Chance-Informed Decisions

by Sam L. Savage

Jacob Bernoulli, 1655 – 1705

Jacob Bernoulli, 1655 – 1705

A Good Bad Example

Victor Hugo said: “I am not completely useless. I can serve as a bad example.” The same can be said of Operation Eagle Claw, the failed attempt to rescue the American hostages in Iran in 1980. It is highlighted in military operations research training as an egregious example of the Flaw of Averages, and yet military readiness planning is still subject to similar faulty thinking. Eagle Claw is such a good bad example that it has played a central role in our efforts at ProbabilityManagement.org to promote a chance-informed approach to military readiness planning, as described in our latest publication for the Center for International Maritime Security. Our basic approach is to model the readiness of military units with SIP Libraries that allow readiness to be defined in terms of the chance that a unit, or combination of units, can accomplish a specified mission at some non-specified time in the future with little time to prepare.

You’d think we would all be getting tired of Eagle Claw by now, but some errors in reasoning are truly immortal, and I have now written two short docudramas on the subject below. But first, a short recap of the story.

The Story yet Again

The planners of the mission knew they needed six helicopters to rescue all the hostages, and given the hostile relationship with Iran, they had to either rescue them all or abandon the mission. The Sea Stallion aircraft involved were known to be 75% dependable. That is, on average (as in the Flaw of Averages), 25% of the helicopters would suffer mechanical difficulties, leaving 75% airworthy. The planners could do arithmetic and sent eight aircraft because 75% of eight is six. Imagine if the planners had been able to do the arithmetic of uncertainty, or had been aware of the binomial distribution worked out by Jacob Bernoulli 300 years earlier. Then they would have known that sending eight helicopters implied essentially one chance in three of having insufficient aircraft for one of the most important military missions in recent history.

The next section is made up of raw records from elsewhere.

-- pv_equiv track=rewrite | github.com/xvedesh/ai-kafka-validator | agent/main.py | is_formatting_request
-- ===== SOURCE A (Python) =====
-- def is_formatting_request(text: str) -> bool:
--     lowered = text.lower()
--     patterns = [
--         "pretty view",
--         "line by line",
--         "new line",
--         "each command",
--         "just commands",
--         "command only",
--         "only commands",
--         "format that",
--         "reformat",
--         "shorter",
--     ]
--     return any(pattern in lowered for pattern in patterns)
-- ===== SOURCE B (Python) =====
-- _PATTERNS = [
--     "pretty view",
--     "line by line",
--     "new line",
--     "each command",
--     "just commands",
--     "command only",
--     "only commands",
--     "format that",
--     "reformat",
--     "shorter",
-- ]
--
--
-- def is_formatting_request(text: str) -> bool:
--     # Single left-to-right scan over positions; at each position test whether
--     # any phrase starts there, instead of one full substring scan per phrase.
--     lowered = text.lower()
--     for i in range(len(lowered)):
--         if any(lowered.startswith(p, i) for p in _PATTERNS):
--             return True
--     return False
-- ===== Notes on version B (the rewrite author's own statement) =====
-- stated objective: alternative
-- what changed: A runs one independent full substring search over the text per phrase; B makes a single positional scan over the lowered text, testing at each index whether any phrase starts there via an offset prefix test, so the text is traversed once.
import Mathlib
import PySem

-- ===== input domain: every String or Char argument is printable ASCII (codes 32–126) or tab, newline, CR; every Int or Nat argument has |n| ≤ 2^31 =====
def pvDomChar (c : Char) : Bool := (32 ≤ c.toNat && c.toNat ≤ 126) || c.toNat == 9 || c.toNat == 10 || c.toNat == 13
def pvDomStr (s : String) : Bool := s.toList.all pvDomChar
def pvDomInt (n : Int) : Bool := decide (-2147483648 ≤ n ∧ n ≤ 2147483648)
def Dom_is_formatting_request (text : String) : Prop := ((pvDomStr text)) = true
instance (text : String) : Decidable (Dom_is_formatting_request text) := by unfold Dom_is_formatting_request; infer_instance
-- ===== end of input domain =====

-- B: one positional scan testing each phrase with an offset startswith, instead of one substring search per phrase (objective: alternative).
-- ===== PORT A =====
def is_formatting_request (text : String) : Bool :=
  let lowered := PySem.Str.lower text
  let patterns : List String :=
    ["pretty view", "line by line", "new line", "each command", "just commands",
     "command only", "only commands", "format that", "reformat", "shorter"]
  patterns.any (fun pattern => PySem.Str.isIn pattern lowered)

-- ===== PORT B =====
def pvAltPatterns : List String :=
  ["pretty view", "line by line", "new line", "each command", "just commands",
   "command only", "only commands", "format that", "reformat", "shorter"]

def is_formatting_request_alt (text : String) : Bool :=
  let lowered := (PySem.Str.lower text).toList
  (List.range lowered.length).any (fun i =>
    pvAltPatterns.any (fun p => p.toList.isPrefixOf (lowered.drop i)))

-- ===== PRECONDITION & SPEC =====
def Spec_is_formatting_request (text : String) (out : Bool) : Prop := out = is_formatting_request_alt text
instance (text : String) (out : Bool) : Decidable (Spec_is_formatting_request text out) := by unfold Spec_is_formatting_request; infer_instance

-- ===== CLAIM (what is proved, stated in full; the proofs are below) =====
def Claim_equal_is_formatting_request : Prop := ∀ (text : String), Dom_is_formatting_request text → Spec_is_formatting_request text (is_formatting_request text)

-- ===== LEMMAS AND PROOFS =====

-- ===== VERDICT (by name: the statement is the Claim_ definition above) =====
lemma pv_exists_prefix_drop_bounded {p s : List Char} (hp : p ≠ []) :
    (∃ j, p <+: s.drop j) ↔ ∃ j < s.length, p <+: s.drop j := by
  constructor
  · rintro ⟨j, hj⟩
    by_cases h : j < s.length
    · exact ⟨j, h, hj⟩
    · rw [List.drop_eq_nil_of_le (by omega)] at hj
      exact absurd (List.prefix_nil.mp hj) hp
  · rintro ⟨j, _, hj⟩; exact ⟨j, hj⟩

theorem is_formatting_request_spec : Claim_equal_is_formatting_request := by
  intro text _
  show is_formatting_request text = is_formatting_request_alt text
  apply Bool.eq_iff_iff.mpr
  simp only [is_formatting_request, is_formatting_request_alt, List.any_eq_true,
    List.mem_range, PySem.Str.isIn_iff_infix, List.isPrefixOf_iff_prefix]
  constructor
  · rintro ⟨p, hp, hinf⟩
    have hne : p.toList ≠ [] := by
      fin_cases hp <;> decide
    have : ∃ j, p.toList <+: (PySem.Str.lower text).toList.drop j :=
      (PySem.Chars.exists_prefix_drop_iff_isIn _ _).mpr ((PySem.Chars.isIn_iff_infix _ _).mpr hinf)
    obtain ⟨j, hj, hpre⟩ := (pv_exists_prefix_drop_bounded hne).mp this
    exact ⟨j, hj, p, hp, hpre⟩
  · rintro ⟨j, _, p, hp, hpre⟩
    exact ⟨p, hp, (PySem.Chars.isIn_iff_infix _ _).mp
      ((PySem.Chars.exists_prefix_drop_iff_isIn _ _).mp ⟨j, hpre⟩)⟩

They also would have been able to calculate that this probability of failure would be cut roughly in half by sending nine helicopters, and in roughly half again by sending ten. Eagle Claw is remembered for a tragic refueling accident in the desert with the loss of eight servicemen, but that occurred after the mission had been scrubbed because three of the helicopters had mechanical problems, leaving them with only five.

ChanceCalc and the Arithmetic of Uncertainty

Arithmetic tells us that X+Y=Z. The Arithmetic of Uncertainty says: “What do you want Z to be? Here are your chances.” ChanceCalc, the revolutionary Excel add-in from ProbabilityManagement.org, estimates the chances of achieving your goals without ever having heard of Bernoulli or the binomial distribution. This tool was designed for non-statisticians using the open, cross-platform stochastic libraries that our team has been proposing as a framework for estimating military readiness. But the same approach applies to risk management, financial modeling, and decision analysis in general. Although ChanceCalc is doing full on stochastic modeling, we have found that most people are less intimidated by the term “Chance-Informed decision making.”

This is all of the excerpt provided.